Towards higher Kontsevich-Manin numbers – three approaches

Kontsevich-Manin numbers are numbers of holomorphic maps from the Riemann surface $X$ to complex manifold $Y$ passing through given cycles in $Y$. They satisfy quite an interesting quadratic relation called WDVV equation. We propose to generalize it to the case where $X$ and $Y$ are complex manifolds and dimension of $X$ is higher than $1$ as follows: we propose to take a set of pairs $(C_{X,a}, C_{Y,a} )$ and count the number of maps such that image of $C_{X,a}$ intersects $C_{Y,a}$.

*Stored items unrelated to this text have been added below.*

-- pv_equiv track=rewrite | github.com/UnEthicalMK/rabin-karp-document-fingerprinting | main.py | generate_rabin_karp_hashes
-- ===== SOURCE A (Python) =====
-- def generate_rabin_karp_hashes(normalized_text:str,k:int=12):
--
--     """
--     Moves a window of size k over the text to compute hash values for
--     each substring. Applies the Rabin–Karp rolling hash to reuse previous
--     results, reducing time complexity from O(N·k) to O(N).
--     """
--
--     n=len(normalized_text)
--     if n<k:
--         return []
--
--     #Constants for polynomial string hashing
--     base=256
--     modulus=10**9+7          #Large Prime No. to prevent integer overflow
--     hashes=[]
--     current_hash=0
--
--     highest_power=pow(base,k-1,modulus)
--
--     #Calculate the hash for the very first K-gram window
--     for i in range(k):
--         char_value=ord(normalized_text[i])
--         current_hash=(current_hash * base + char_value)%modulus
--     hashes.append(current_hash)
--
--     #Slide the window and use the Rolling Hash formula for O(1) transitions
--     for i in range(1,n-k+1):
--         char_out=ord(normalized_text[i-1])
--         char_in=ord(normalized_text[i+k-1])
--
--         #Step 1: Remove outgoing character
--         current_hash=(current_hash - char_out * highest_power)%modulus
--
--         #Step 2: Shift base and add incoming character
--         current_hash=(current_hash * base + char_in)%modulus
--
--         #Ensure hash remains positive in Python
--         current_hash=(current_hash + modulus)%modulus
--         hashes.append(current_hash)
--
--     return hashes
-- ===== SOURCE B (Python) =====
-- def generate_rabin_karp_hashes(normalized_text: str, k: int = 12):
--     # Direct per-window Horner hash: recompute each k-gram hash from scratch.
--     n = len(normalized_text)
--     if n < k:
--         return []
--     base = 256
--     modulus = 10**9 + 7
--     hashes = []
--     for i in range(n - k + 1):
--         h = 0
--         for j in range(k):
--             h = (h * base + ord(normalized_text[i + j])) % modulus
--         hashes.append(h)
--     return hashes
-- ===== Notes on version B (the rewrite author's own statement) =====
-- stated objective: simpler
-- what changed: Replaces the maintained rolling-hash state (precomputed highest power, subtract-outgoing/add-incoming update) with a plain nested loop that recomputes each window's hash directly by Horner's method.
import Mathlib
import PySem

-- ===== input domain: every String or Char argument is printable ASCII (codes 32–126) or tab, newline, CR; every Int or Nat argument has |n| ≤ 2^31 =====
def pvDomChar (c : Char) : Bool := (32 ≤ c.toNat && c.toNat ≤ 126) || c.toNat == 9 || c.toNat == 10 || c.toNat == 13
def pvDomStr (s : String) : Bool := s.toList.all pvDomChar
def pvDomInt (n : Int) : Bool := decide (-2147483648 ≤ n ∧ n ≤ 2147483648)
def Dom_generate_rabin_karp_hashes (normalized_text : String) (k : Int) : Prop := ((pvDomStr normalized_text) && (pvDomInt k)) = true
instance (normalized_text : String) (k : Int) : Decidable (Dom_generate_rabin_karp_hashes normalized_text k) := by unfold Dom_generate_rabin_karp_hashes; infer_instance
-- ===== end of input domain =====

-- B replaces A's rolling-hash update with a direct per-window Horner recomputation (simpler; not faster).


-- ===== PORT A =====
-- ord(normalized_text[i]): value of the character at (possibly negative) index i; the getD 0
-- default is reached only where Python raises IndexError, which happens only outside Pre_.
def pvOrdAt (s : String) (i : Int) : Int :=
  ((PySem.Str.pyGet? s i).map (fun c => (c.toNat : Int))).getD 0

def generate_rabin_karp_hashes (normalized_text : String) (k : Int) : List Int :=
  let n : Int := PySem.Str.len normalized_text
  if n < k then []
  else
    let base : Int := 256
    let modulus : Int := 10 ^ 9 + 7
    -- pow(base, k-1, modulus): PySem.Int.powMod for k ≥ 1; for k = 0 Python's pow computes the
    -- modular inverse of base, hand-ported via the extended gcd (exact there); for k ≤ -1 the
    -- slide loop below raises IndexError in Python (outside Pre_), so the value is never claimed.
    let highest_power : Int :=
      if 1 ≤ k then PySem.Int.powMod base (k - 1).toNat modulus
      else (Nat.gcdA 256 1000000007) % modulus
    let current_hash : Int :=
      (PySem.List.pyRange 0 k 1).foldl
        (fun h i => PySem.Int.mod (h * base + pvOrdAt normalized_text i) modulus) 0
    let st : Int × List Int :=
      (PySem.List.pyRange 1 (n - k + 1) 1).foldl
        (fun (st : Int × List Int) i =>
          let char_out := pvOrdAt normalized_text (i - 1)
          let char_in := pvOrdAt normalized_text (i + k - 1)
          let h1 := PySem.Int.mod (st.1 - char_out * highest_power) modulus
          let h2 := PySem.Int.mod (h1 * base + char_in) modulus
          let h3 := PySem.Int.mod (h2 + modulus) modulus
          (h3, st.2 ++ [h3]))
        (current_hash, [current_hash])
    st.2

-- ===== PORT B =====
def generate_rabin_karp_hashes_alt (normalized_text : String) (k : Int) : List Int :=
  let n : Int := PySem.Str.len normalized_text
  if n < k then []
  else
    (PySem.List.pyRange 0 (n - k + 1) 1).map (fun i =>
      (PySem.List.pyRange 0 k 1).foldl
        (fun h j => PySem.Int.mod (h * 256 + pvOrdAt normalized_text (i + j)) (10 ^ 9 + 7)) 0)

-- ===== PRECONDITION & SPEC =====
-- Pre_ excludes exactly k ≤ -1, where A's slide loop always indexes past the end of the text
-- and raises IndexError (A returns no value there).
def Pre_generate_rabin_karp_hashes (normalized_text : String) (k : Int) : Prop := 0 ≤ k
instance (normalized_text : String) (k : Int) : Decidable (Pre_generate_rabin_karp_hashes normalized_text k) := by unfold Pre_generate_rabin_karp_hashes; infer_instance

def pvWitness_generate_rabin_karp_hashes : String × Int := ("abcd", 2)

def Spec_generate_rabin_karp_hashes (normalized_text : String) (k : Int) (out : List Int) : Prop := out = generate_rabin_karp_hashes_alt normalized_text k
instance (normalized_text : String) (k : Int) (out : List Int) : Decidable (Spec_generate_rabin_karp_hashes normalized_text k out) := by unfold Spec_generate_rabin_karp_hashes; infer_instance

We argue that such definition is well-defined at least when $X$ and $Y$ are toric manifolds. In such case one may try to consider compactification of the space of maps by quasimaps that turns out to be also toric. First approach implies replacement of cycles $C_{Y,a}$ in the target by smooth differential forms that are dual to these cycles. Then one may compute the integral of the pull-backs of corresponding differentials forms ignoring the fact that they are ill-defined on the compactifying strata. We conjecture that it gives the right counting and it the case when $\dim X=1$ it was checked by numerical experiments.
Second approach implies the replacement of the original problem by easier problem, known in physics as counting GLSM numbers. Their computation is easy, however, it differs from the original problem at compactifying locus where map is a proper quasimap. We call such contribution freckled contribution, to get correct number it should be subtracted from the GLSM numbers, we will give examples how it work. Here one has to construct a technology of subtraction of freckles, that is possibly doable.
The third approach is based on understanding of holomorphic maps of toric manifold as higher Mors-Bott-Novikov theory. Namely, for $\dim X=1$ holomorphic maps are known to be trajectories of a vector field on a loop space in manifold $Y$. For $\dim X=d$ they are common trajectories of $d$ commuting vector fields on the space of $d$-loops in $Y$. The $d$-version of Morse theory for $d=2$ was studied by Soukhanov who showed that counting such trajectories leads to the $L$-infinity algebra of the Algebra of the Infrared. We propose that such $L$-infinity algebra would underline the $d$ dimensional generalization of WDVV equations.